-------- Data supplied

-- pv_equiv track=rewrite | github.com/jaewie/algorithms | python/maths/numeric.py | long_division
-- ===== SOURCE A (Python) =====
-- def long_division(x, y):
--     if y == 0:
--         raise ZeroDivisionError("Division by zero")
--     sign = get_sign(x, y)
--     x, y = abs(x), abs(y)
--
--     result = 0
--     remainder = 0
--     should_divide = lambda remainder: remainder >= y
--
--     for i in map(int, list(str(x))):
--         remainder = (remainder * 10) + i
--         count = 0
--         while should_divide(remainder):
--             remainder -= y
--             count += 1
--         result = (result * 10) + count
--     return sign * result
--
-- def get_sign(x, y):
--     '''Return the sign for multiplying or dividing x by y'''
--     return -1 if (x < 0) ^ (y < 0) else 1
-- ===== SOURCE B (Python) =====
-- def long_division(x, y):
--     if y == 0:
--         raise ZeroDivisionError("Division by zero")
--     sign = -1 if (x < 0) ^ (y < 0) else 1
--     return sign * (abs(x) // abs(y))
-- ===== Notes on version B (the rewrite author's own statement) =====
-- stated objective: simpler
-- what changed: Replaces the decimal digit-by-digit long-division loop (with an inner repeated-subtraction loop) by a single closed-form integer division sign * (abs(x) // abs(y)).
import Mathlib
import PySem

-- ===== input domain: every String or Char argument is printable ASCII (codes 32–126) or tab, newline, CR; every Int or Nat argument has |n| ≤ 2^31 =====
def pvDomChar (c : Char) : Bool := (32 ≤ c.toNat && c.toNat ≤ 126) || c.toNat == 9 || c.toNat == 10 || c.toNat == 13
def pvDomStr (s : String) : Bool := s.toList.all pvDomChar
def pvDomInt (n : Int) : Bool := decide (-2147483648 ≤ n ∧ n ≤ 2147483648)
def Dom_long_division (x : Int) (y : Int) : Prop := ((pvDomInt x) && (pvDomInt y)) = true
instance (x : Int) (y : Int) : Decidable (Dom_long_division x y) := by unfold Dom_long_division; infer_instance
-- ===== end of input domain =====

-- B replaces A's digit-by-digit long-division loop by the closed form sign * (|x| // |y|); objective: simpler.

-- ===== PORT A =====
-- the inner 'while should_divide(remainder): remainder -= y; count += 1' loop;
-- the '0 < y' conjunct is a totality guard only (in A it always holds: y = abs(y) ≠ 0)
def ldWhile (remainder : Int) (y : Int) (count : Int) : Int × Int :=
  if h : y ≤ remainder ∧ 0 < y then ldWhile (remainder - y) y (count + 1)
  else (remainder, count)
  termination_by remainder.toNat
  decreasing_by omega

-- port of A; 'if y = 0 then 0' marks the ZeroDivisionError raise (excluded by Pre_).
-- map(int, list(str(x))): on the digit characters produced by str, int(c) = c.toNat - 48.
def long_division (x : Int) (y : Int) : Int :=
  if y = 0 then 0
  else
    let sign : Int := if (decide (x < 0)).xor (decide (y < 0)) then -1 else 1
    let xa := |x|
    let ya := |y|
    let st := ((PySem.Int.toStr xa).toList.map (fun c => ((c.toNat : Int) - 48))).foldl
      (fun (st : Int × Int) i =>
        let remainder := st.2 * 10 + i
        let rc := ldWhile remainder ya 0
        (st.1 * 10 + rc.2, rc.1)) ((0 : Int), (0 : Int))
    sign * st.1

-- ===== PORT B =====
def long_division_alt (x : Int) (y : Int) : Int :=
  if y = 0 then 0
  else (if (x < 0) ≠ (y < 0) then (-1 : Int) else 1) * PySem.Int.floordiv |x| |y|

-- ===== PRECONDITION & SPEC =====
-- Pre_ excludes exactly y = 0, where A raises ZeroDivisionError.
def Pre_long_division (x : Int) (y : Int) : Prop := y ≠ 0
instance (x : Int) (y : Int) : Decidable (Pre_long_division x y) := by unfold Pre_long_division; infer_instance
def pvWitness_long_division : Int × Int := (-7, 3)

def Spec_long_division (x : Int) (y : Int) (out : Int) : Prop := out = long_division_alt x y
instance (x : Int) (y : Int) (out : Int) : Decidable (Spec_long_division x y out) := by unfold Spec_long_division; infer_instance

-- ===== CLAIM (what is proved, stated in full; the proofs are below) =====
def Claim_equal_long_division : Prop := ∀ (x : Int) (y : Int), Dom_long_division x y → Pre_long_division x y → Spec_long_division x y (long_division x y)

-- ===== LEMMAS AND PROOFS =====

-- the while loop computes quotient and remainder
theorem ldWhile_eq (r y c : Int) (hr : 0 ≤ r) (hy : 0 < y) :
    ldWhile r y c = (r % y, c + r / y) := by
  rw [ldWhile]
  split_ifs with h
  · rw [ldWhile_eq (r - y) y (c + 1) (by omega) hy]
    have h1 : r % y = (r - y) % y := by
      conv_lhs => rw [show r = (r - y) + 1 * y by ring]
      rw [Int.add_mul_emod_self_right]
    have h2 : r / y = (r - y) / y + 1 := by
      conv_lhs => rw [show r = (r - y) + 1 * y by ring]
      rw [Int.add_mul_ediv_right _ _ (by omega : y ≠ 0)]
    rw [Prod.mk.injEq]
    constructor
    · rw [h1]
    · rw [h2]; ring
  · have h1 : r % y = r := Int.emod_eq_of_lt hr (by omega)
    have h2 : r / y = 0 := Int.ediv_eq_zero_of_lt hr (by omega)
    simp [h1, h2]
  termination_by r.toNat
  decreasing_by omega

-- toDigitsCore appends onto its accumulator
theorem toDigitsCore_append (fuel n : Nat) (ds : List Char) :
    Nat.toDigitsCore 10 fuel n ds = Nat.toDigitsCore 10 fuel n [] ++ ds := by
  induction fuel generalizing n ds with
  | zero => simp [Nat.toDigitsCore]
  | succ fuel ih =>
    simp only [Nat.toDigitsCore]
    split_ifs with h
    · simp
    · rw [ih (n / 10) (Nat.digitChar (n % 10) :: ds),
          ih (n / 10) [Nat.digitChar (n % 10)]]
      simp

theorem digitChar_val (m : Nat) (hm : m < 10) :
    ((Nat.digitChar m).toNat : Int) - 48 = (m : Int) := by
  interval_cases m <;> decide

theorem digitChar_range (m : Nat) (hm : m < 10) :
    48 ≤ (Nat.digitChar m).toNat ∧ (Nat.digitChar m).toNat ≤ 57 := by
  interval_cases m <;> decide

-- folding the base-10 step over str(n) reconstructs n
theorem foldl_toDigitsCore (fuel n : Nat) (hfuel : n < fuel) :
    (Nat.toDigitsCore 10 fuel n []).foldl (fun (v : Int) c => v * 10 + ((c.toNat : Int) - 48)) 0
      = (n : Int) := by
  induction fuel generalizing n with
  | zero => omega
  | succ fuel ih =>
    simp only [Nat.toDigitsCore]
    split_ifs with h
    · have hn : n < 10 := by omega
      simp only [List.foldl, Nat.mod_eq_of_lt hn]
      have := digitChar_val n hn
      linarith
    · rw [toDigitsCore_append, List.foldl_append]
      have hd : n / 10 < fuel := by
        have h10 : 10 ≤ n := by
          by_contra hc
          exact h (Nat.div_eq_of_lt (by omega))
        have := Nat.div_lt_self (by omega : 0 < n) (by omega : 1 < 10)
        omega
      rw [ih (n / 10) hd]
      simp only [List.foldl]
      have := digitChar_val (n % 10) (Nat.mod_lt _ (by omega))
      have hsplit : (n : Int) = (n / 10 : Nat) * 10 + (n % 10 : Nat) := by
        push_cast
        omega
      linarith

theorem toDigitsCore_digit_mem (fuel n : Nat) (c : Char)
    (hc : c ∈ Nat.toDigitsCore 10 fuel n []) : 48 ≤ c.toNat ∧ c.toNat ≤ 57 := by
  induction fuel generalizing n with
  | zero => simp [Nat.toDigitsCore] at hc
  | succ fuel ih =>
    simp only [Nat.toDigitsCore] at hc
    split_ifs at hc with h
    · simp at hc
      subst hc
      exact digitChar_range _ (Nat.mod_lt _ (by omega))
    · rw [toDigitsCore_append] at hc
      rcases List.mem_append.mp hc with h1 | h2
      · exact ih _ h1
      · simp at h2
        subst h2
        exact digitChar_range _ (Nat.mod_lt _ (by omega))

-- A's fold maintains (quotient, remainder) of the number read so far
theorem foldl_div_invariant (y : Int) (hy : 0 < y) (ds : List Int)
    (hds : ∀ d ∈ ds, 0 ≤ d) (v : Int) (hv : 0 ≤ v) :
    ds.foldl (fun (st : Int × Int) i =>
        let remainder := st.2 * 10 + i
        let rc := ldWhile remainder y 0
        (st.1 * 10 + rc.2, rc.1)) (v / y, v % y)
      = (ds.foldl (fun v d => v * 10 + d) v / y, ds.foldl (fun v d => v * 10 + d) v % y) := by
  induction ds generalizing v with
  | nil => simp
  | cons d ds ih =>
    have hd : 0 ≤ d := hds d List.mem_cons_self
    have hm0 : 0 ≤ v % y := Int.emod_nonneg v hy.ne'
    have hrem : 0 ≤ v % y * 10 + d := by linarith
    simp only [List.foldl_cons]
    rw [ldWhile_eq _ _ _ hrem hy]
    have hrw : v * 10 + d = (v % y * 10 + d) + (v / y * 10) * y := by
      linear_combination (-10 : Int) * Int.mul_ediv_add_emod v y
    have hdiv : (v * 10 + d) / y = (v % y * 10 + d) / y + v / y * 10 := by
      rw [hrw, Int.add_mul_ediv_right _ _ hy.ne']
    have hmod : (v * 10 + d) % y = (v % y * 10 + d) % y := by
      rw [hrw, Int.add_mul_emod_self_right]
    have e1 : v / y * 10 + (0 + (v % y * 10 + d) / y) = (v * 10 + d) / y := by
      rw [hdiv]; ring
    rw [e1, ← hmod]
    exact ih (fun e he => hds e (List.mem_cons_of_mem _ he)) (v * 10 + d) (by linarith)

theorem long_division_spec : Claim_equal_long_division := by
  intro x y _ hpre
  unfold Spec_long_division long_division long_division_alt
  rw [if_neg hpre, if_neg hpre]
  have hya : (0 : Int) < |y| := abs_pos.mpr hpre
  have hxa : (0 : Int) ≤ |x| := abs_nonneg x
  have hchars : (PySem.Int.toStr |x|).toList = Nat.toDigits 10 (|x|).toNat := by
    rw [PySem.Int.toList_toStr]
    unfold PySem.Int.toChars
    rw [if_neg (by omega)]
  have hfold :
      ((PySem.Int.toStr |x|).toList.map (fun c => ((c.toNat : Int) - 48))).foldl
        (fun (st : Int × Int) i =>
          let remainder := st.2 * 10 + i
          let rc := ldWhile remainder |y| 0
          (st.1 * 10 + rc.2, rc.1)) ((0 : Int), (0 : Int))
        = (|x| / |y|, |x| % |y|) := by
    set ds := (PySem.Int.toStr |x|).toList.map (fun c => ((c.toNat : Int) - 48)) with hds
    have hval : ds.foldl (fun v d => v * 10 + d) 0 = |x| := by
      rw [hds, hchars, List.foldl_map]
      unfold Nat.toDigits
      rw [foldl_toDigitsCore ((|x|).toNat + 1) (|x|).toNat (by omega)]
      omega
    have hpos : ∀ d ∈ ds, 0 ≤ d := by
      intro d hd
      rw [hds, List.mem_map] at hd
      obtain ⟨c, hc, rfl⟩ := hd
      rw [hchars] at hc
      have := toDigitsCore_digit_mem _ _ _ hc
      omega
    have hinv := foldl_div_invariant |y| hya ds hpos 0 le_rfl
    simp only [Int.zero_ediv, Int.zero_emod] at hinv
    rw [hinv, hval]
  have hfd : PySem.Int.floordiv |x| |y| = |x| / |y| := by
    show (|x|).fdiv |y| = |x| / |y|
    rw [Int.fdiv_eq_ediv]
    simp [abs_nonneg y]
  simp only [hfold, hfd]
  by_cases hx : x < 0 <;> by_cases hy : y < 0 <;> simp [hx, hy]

----------------
-------- Data supplied

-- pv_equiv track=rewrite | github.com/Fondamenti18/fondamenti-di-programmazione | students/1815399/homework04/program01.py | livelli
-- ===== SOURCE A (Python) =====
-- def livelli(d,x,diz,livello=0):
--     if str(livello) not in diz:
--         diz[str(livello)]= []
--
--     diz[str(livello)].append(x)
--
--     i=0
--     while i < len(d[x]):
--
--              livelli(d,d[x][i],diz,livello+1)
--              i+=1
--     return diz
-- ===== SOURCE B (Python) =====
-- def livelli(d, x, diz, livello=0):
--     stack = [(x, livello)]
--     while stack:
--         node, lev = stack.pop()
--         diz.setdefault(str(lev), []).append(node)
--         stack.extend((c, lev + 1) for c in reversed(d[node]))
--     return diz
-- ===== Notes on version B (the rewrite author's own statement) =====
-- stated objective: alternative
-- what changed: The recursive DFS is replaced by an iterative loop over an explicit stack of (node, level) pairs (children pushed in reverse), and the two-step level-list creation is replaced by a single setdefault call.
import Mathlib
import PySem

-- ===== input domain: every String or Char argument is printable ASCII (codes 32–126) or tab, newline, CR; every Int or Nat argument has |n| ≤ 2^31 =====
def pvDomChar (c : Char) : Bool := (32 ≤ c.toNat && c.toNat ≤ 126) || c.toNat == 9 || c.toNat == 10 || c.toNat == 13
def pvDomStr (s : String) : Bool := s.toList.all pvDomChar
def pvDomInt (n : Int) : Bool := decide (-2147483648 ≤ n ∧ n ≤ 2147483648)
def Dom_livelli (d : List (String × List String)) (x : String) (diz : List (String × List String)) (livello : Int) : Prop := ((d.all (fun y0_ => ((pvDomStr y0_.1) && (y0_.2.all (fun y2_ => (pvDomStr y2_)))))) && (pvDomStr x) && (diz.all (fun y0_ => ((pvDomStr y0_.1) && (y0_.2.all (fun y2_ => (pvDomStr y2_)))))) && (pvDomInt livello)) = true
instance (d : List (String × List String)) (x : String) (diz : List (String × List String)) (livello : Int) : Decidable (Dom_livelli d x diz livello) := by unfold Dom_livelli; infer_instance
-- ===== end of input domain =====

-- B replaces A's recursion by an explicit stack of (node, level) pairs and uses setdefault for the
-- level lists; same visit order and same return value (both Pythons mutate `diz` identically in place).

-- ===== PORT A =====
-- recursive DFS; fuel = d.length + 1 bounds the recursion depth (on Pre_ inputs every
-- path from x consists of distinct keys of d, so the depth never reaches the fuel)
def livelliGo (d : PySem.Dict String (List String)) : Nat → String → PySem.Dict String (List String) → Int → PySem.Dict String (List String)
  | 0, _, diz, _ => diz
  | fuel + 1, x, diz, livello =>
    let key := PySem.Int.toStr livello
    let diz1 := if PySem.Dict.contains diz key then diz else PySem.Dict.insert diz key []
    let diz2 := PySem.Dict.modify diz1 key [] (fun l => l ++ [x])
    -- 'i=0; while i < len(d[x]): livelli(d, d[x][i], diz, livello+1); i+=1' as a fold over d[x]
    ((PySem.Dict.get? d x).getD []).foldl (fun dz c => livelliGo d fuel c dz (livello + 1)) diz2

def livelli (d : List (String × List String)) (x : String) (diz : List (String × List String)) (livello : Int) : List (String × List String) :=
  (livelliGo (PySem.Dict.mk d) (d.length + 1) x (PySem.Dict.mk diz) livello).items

----------------

→ Work to be completed: Whenever a line of the data above includes the word "explicit", copy that line.

→ Completed exercise:
-- what changed: The recursive DFS is replaced by an iterative loop over an explicit stack of (node, level) pairs (children pushed in reverse), and the two-step level-list creation is replaced by a single setdefault call.
-- B replaces A's recursion by an explicit stack of (node, level) pairs and uses setdefault for the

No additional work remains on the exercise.